Take the data below and copy exactly the lines starting at the one with "-- A's loop, rewritten" and finishing at the one with "(l.map (fun t0 =>", both included.

[[ EXERCISE INPUTS, beginning ]]

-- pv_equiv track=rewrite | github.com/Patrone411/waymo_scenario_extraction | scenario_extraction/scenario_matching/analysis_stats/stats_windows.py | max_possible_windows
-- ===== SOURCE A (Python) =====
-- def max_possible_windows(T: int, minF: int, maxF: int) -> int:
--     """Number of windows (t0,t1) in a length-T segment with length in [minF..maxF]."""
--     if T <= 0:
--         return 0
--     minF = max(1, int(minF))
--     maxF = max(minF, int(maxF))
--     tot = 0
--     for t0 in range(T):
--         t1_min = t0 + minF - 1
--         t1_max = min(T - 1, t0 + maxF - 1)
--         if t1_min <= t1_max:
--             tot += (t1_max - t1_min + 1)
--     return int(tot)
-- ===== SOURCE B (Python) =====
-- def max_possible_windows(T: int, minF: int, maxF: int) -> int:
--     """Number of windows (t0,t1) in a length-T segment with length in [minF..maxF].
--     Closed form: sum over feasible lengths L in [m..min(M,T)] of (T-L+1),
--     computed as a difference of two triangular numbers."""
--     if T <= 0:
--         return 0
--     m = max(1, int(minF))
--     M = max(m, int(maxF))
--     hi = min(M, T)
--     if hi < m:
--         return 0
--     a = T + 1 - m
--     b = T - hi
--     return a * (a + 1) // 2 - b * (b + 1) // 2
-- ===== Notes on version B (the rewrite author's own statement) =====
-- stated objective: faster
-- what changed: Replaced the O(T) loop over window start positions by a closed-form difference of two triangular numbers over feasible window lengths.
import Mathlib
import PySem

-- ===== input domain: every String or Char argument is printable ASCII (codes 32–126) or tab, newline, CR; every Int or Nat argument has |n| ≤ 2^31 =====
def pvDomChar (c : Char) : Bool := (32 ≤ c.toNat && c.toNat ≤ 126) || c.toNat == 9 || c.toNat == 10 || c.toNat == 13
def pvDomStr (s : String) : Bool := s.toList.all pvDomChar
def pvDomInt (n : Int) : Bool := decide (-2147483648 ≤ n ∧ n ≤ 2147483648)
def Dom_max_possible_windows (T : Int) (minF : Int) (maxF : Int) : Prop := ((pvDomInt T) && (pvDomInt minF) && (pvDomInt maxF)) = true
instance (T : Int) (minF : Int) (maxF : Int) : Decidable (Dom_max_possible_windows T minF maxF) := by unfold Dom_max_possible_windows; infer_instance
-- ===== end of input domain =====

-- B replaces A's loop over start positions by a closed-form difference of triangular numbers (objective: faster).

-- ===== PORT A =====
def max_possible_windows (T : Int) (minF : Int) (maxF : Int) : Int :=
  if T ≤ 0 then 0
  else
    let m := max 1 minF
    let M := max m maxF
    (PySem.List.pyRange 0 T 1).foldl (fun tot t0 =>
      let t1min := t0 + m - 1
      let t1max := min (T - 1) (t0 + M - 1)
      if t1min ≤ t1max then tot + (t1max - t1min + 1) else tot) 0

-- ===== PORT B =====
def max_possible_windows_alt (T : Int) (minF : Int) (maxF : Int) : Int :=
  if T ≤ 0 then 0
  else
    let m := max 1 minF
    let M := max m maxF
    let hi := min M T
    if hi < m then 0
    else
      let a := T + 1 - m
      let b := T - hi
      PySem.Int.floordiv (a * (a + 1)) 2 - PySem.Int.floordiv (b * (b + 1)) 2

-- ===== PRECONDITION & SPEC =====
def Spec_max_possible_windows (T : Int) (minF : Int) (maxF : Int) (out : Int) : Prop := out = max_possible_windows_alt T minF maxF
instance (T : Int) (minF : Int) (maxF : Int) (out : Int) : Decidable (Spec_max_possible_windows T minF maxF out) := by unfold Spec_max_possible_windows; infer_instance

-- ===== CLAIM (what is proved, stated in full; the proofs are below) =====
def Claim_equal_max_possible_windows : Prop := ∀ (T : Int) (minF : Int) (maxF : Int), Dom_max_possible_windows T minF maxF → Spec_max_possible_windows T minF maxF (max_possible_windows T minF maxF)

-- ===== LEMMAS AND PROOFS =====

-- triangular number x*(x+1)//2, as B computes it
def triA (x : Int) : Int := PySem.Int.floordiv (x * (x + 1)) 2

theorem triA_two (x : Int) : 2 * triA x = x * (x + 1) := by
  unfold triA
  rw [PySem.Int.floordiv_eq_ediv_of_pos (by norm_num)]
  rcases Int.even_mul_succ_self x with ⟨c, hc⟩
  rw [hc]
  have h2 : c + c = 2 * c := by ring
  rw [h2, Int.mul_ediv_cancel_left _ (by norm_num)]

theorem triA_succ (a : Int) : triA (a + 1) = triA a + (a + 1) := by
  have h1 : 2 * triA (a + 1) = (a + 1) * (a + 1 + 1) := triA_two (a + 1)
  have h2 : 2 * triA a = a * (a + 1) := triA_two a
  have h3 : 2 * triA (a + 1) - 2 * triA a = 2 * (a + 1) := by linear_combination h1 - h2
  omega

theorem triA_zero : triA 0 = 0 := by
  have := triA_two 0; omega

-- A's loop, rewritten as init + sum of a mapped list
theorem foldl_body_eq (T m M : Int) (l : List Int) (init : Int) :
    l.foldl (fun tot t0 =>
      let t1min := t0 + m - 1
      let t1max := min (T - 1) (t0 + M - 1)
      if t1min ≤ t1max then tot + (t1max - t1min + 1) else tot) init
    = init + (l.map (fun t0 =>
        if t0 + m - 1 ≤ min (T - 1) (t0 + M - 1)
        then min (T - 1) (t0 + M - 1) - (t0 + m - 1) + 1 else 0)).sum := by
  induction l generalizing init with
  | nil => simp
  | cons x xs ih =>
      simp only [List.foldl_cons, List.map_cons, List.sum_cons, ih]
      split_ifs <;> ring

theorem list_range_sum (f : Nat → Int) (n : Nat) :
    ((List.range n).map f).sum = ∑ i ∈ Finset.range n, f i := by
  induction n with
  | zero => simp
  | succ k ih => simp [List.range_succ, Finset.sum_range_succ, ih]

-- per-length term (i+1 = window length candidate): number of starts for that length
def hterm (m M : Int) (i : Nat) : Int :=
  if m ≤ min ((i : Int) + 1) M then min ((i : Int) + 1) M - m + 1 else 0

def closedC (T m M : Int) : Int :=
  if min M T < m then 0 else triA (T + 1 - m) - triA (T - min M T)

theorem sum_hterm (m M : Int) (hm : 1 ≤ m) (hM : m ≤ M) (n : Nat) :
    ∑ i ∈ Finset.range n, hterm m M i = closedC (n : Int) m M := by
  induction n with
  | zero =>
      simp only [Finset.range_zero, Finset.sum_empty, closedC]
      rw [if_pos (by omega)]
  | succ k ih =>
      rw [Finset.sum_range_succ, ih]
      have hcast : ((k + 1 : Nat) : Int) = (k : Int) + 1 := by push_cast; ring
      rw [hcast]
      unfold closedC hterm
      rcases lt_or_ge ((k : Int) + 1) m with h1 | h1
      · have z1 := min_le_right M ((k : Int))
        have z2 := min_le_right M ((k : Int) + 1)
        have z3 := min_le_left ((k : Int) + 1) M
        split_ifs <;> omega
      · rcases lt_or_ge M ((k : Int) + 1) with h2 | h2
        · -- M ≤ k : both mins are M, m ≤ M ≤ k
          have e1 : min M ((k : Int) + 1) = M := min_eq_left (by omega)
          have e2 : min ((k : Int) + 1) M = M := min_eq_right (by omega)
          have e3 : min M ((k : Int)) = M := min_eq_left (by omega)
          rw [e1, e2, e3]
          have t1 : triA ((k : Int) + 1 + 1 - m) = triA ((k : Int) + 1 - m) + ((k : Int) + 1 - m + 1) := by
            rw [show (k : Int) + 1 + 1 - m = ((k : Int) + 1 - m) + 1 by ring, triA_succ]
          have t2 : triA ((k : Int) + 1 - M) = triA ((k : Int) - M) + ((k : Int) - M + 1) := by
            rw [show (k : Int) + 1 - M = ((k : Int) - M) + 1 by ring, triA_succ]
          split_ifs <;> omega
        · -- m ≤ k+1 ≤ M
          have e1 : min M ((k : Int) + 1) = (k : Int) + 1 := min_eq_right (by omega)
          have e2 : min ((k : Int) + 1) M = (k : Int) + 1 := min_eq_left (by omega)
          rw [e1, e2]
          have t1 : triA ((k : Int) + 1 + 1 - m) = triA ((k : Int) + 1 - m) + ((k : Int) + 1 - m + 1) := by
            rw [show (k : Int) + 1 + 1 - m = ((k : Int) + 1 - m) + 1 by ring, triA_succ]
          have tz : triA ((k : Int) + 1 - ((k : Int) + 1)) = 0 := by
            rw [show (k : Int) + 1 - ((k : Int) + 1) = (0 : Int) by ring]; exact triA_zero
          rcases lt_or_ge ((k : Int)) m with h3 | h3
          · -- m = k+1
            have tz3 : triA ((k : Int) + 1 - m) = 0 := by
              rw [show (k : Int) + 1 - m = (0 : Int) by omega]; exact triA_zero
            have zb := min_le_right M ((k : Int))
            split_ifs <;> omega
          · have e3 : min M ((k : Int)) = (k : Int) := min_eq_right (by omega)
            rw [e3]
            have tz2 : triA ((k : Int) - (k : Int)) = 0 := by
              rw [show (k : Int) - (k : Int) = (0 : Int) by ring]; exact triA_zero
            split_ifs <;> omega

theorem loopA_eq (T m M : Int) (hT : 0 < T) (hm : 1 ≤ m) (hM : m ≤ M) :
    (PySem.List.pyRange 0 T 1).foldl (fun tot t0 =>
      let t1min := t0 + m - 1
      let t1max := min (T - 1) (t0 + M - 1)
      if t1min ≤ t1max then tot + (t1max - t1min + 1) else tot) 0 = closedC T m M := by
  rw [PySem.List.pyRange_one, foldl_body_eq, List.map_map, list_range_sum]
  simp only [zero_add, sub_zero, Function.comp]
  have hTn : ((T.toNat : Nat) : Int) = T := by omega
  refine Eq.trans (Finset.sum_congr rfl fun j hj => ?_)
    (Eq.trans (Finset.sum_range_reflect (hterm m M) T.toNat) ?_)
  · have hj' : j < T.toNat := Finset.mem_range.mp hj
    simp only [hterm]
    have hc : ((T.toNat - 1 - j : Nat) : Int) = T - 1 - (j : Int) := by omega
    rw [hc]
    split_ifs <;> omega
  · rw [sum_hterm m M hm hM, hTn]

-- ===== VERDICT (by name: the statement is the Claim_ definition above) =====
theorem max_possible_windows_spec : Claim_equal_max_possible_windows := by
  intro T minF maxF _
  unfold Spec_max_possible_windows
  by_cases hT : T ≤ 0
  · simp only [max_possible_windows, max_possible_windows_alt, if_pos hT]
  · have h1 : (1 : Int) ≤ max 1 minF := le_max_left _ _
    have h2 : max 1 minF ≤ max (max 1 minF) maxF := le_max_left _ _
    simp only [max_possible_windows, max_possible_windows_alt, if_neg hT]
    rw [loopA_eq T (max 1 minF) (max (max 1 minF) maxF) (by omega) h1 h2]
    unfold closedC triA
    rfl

[[ EXERCISE INPUTS, end ]]

ANSWER TO THE PROBLEM →
-- A's loop, rewritten as init + sum of a mapped list
theorem foldl_body_eq (T m M : Int) (l : List Int) (init : Int) :
    l.foldl (fun tot t0 =>
      let t1min := t0 + m - 1
      let t1max := min (T - 1) (t0 + M - 1)
      if t1min ≤ t1max then tot + (t1max - t1min + 1) else tot) init
    = init + (l.map (fun t0 =>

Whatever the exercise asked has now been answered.